With Verizon pulling in more than $125B in annual revenues, Netflix's potential in the near term of $8B-$10B will not make a dramatic ripple in Verizon numbers wise. The key value Netflix can bring to Verizon is to be incorporated into Verizon's existing business to draw new customers in, retain current customers, and to generate more revenue from its customer base.

Why would Netflix agree to a deal?

Perhaps the most over-looked aspect of analyzing any potential merger is perspective from the other party. What would Netflix get out of such a deal? Isn't Netflix doing "fine" on its own? The major problem that Netflix is having is simple. Netflix is spending a ton of cash in order to produce all of this content that continues to bring in, and keep subscribers. This figure could climb as high as $6B this year.

source: Bloomberg

Netflix has been very aggressive in this regard, and it has produced results - so credit is due. However, this is only great as long as subscribers continue to skyrocket, off-setting these costs.

NFLX Total Long Term Debt (Annual) Chart

Netflix has started to ease into the debt markets in order to help fund its ambitious content goals.

source: Netflix

This is because Netflix is still having trouble becoming cash balanced, even with subscribers and revenues growing as fast as they have. What Verizon brings to the table, is exactly that - cash flows. Verizon generated $22.7B in cash from operations in 2016. While Verizon spent a whopping $17.1B in CAPEX, and another $9.3B on dividends, Verizon could surely give Netflix the financial nudge it needs to bridge that content spending gap. If Netflix were to continue on this path on its own, I anticipate Netflix will have no choice but to start increasing prices to customers again. This is something that Netflix should be weary of, as competition is scrambling to catch up.

Can Verizon afford a deal?

The large issue that Verizon must decide on, is whether or not they can afford a deal as large as what Netflix would command.
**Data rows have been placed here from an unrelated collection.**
-- ===== LEMMAS AND PROOFS =====

-- Python '%' values agree exactly when the divisor divides the difference
theorem pv_mod_eq_mod_iff (x a b : Int) (hx : x ≠ 0) :
    PySem.Int.mod a x = PySem.Int.mod b x ↔ x ∣ (a - b) := by
  have ha := PySem.Int.floordiv_mul_add_mod a x
  have hb := PySem.Int.floordiv_mul_add_mod b x
  constructor
  · intro h
    exact ⟨PySem.Int.floordiv a x - PySem.Int.floordiv b x, by linear_combination h - ha + hb⟩
  · rintro ⟨c, hc⟩
    have hd : x ∣ (PySem.Int.mod a x - PySem.Int.mod b x) :=
      ⟨c - (PySem.Int.floordiv a x - PySem.Int.floordiv b x), by linear_combination ha - hb + hc⟩
    have hbound : (PySem.Int.mod a x - PySem.Int.mod b x).natAbs < x.natAbs := by
      rcases lt_or_gt_of_ne hx with hneg | hpos
      · have h1 := PySem.Int.mod_neg_bounds a hneg
        have h2 := PySem.Int.mod_neg_bounds b hneg
        omega
      · have h1 := PySem.Int.mod_nonneg a hpos
        have h2 := PySem.Int.mod_lt a hpos
        have h3 := PySem.Int.mod_nonneg b hpos
        have h4 := PySem.Int.mod_lt b hpos
        omega
    have := Int.eq_zero_of_dvd_of_natAbs_lt_natAbs hd hbound
    omega

theorem pv_floordiv_of_dvd (a x : Int) (hx : x ≠ 0) (h : x ∣ a) :
    PySem.Int.floordiv a x = a / x := by
  have hm : PySem.Int.mod a x = 0 := (PySem.Int.mod_eq_zero_iff_dvd a x).mpr h
  have hfd := PySem.Int.floordiv_mul_add_mod a x
  rw [hm, add_zero] at hfd
  conv_rhs => rw [← hfd]
  rw [Int.mul_ediv_cancel _ hx]

theorem pv_sum_ediv_of_dvd (x : Int) (l : List Int) (h : ∀ v ∈ l, x ∣ v) :
    (l.map (fun v => v / x)).sum = l.sum / x := by
  induction l with
  | nil => simp
  | cons a t ih =>
    simp only [List.map_cons, List.sum_cons]
    rw [ih (fun v hv => h v (List.mem_cons_of_mem _ hv)),
      Int.add_ediv_of_dvd_left (h a (List.mem_cons_self))]

-- '[row[j] for j in range(c)]' is 'take c row' when c ≤ len(row)
theorem mapRange_take (row : List Int) (c : Nat) (h : c ≤ row.length) :
    (PySem.List.pyRange 0 (c : Int) 1).map (fun j => PySem.List.pyGetD row j 0)
      = List.take c row := by
  apply List.ext_getElem
  · simp [PySem.List.length_pyRange_one]
    omega
  · intro i h1 h2
    have hic : i < c := by
      simpa [PySem.List.length_pyRange_one] using h1
    simp only [List.getElem_map, PySem.List.getElem_pyRange_one, zero_add,
      PySem.List.pyGetD_natCast, List.getElem_take]
    exact List.getD_eq_getElem _ _ (by omega)

-- sorted(xs) splits as sorted(below pivot) ++ (elements equal to pivot) ++ sorted(above pivot)
theorem sorted_threeway (xs : List Int) (p : Int) :
    PySem.List.sorted xs (fun v => v) false =
      PySem.List.sorted (xs.filter (fun v => decide (v < p))) (fun v => v) false
        ++ xs.filter (fun v => v == p)
        ++ PySem.List.sorted (xs.filter (fun v => decide (p < v))) (fun v => v) false := by
  have e1 : (xs.filter (fun v => !decide (v < p))).filter (fun v => v == p)
      = xs.filter (fun v => v == p) := by
    rw [List.filter_filter]
    apply List.filter_congr
    intro v _
    by_cases h : v = p
    · simp [h]
    · simp [h]
  have e2 : (xs.filter (fun v => !decide (v < p))).filter (fun v => !(v == p))
      = xs.filter (fun v => decide (p < v)) := by
    rw [List.filter_filter]
    apply List.filter_congr
    intro v _
    rcases lt_trichotomy v p with h | h | h
    · simp [h]
      omega
    · simp [h]
    · simp [ne_of_gt h, not_lt_of_gt h, h]
  have base : (xs.filter (fun v => decide (v < p)) ++
      (xs.filter (fun v => v == p) ++ xs.filter (fun v => decide (p < v)))).Perm xs := by
    refine List.Perm.trans ?_ (List.filter_append_perm (fun v => decide (v < p)) xs)
    refine (List.Perm.refl _).append ?_
    rw [← e1, ← e2]
    exact List.filter_append_perm _ _
  have mlo : ∀ a ∈ PySem.List.sorted (xs.filter (fun v => decide (v < p))) (fun v => v) false, a < p := by
    intro a ha
    rw [PySem.List.mem_sorted] at ha
    simpa using (List.mem_filter.mp ha).2
  have meq : ∀ a ∈ xs.filter (fun v => v == p), a = p := by
    intro a ha
    simpa using (List.mem_filter.mp ha).2
  have mhi : ∀ a ∈ PySem.List.sorted (xs.filter (fun v => decide (p < v))) (fun v => v) false, p < a := by
    intro a ha
    rw [PySem.List.mem_sorted] at ha
    simpa using (List.mem_filter.mp ha).2
  apply PySem.List.sorted_id_eq_of_perm_of_pairwise
  · refine List.Perm.trans ?_ base
    rw [List.append_assoc]
    exact (PySem.List.sorted_perm _ _ false).append
      ((List.Perm.refl _).append (PySem.List.sorted_perm _ _ false))
  · rw [List.append_assoc]
    refine List.pairwise_append.mpr ⟨?_, List.pairwise_append.mpr ⟨?_, ?_, ?_⟩, ?_⟩
    · simpa using PySem.List.sorted_pairwise (xs.filter (fun v => decide (v < p))) (fun v => v)
    · exact List.pairwise_of_forall_mem_list (fun a ha b hb => by rw [meq a ha, meq b hb])
    · simpa using PySem.List.sorted_pairwise (xs.filter (fun v => decide (p < v))) (fun v => v)
    · intro a ha b hb
      rw [meq a ha]
      exact le_of_lt (mhi b hb)
    · intro a ha b hb
      rcases List.mem_append.mp hb with hb | hb
      · rw [meq b hb]; exact le_of_lt (mlo a ha)
      · exact le_of_lt (lt_trans (mlo a ha) (mhi b hb))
Already with a market cap of $60B and growing at the pace that Netflix is, shares would demand an exorbitant premium. AT&T is acquiring Time Warner at a 35% premium to shares (prior to announcement of deal). Netflix appears to have a superior growth runway ahead, so let's assume a potential deal with a premium to Netflix shares of 50%. This would place Netflix's value at approximately $90B.

With less than $3B in cash on Verizon's balance sheet, the deal would essentially be funded with debt, and equity. If the deal was a 50/50 split, Verizon would be taking on about $45B in debt. This would give Verizon a new total debt of approximately $153B, an eye popping number. Combining Netflix's 2016 EBITDA of $612M with Verizon's 2016 EBITDA of $44.8B would equal a total of $45.412B. After the deal, Verizon's net debt to adjusted EBITDA would be approximately 3.7X which would likely invite scrutiny from creditors.

The best way for Verizon to get this done would be for a deal that was about 30% debt, and 70% equity. This would keep net debt to adjusted EBITDA to a ceiling of 3X, and help prevent a credit downgrade. This would also be quite dilutive to Verizon shareholders in the short term.

Wrap Up

Verizon could certainly put itself in a position to wrestle back market share from competitors over the long run, while increasing its customer base revenue generation in the process. While the short term cost is steep, Verizon may not have much choice other than to swing for the fences as smaller competitors like T-Mobile continue to take low hanging fruit, and AT&T completely transforms its own business model. A deal with Netflix would be very exciting for the long term potential of Verizon, as a deal would place Verizon in the driver's seat to a generation that is increasingly gravitating away from traditional cable, and towards streaming, and mobile content.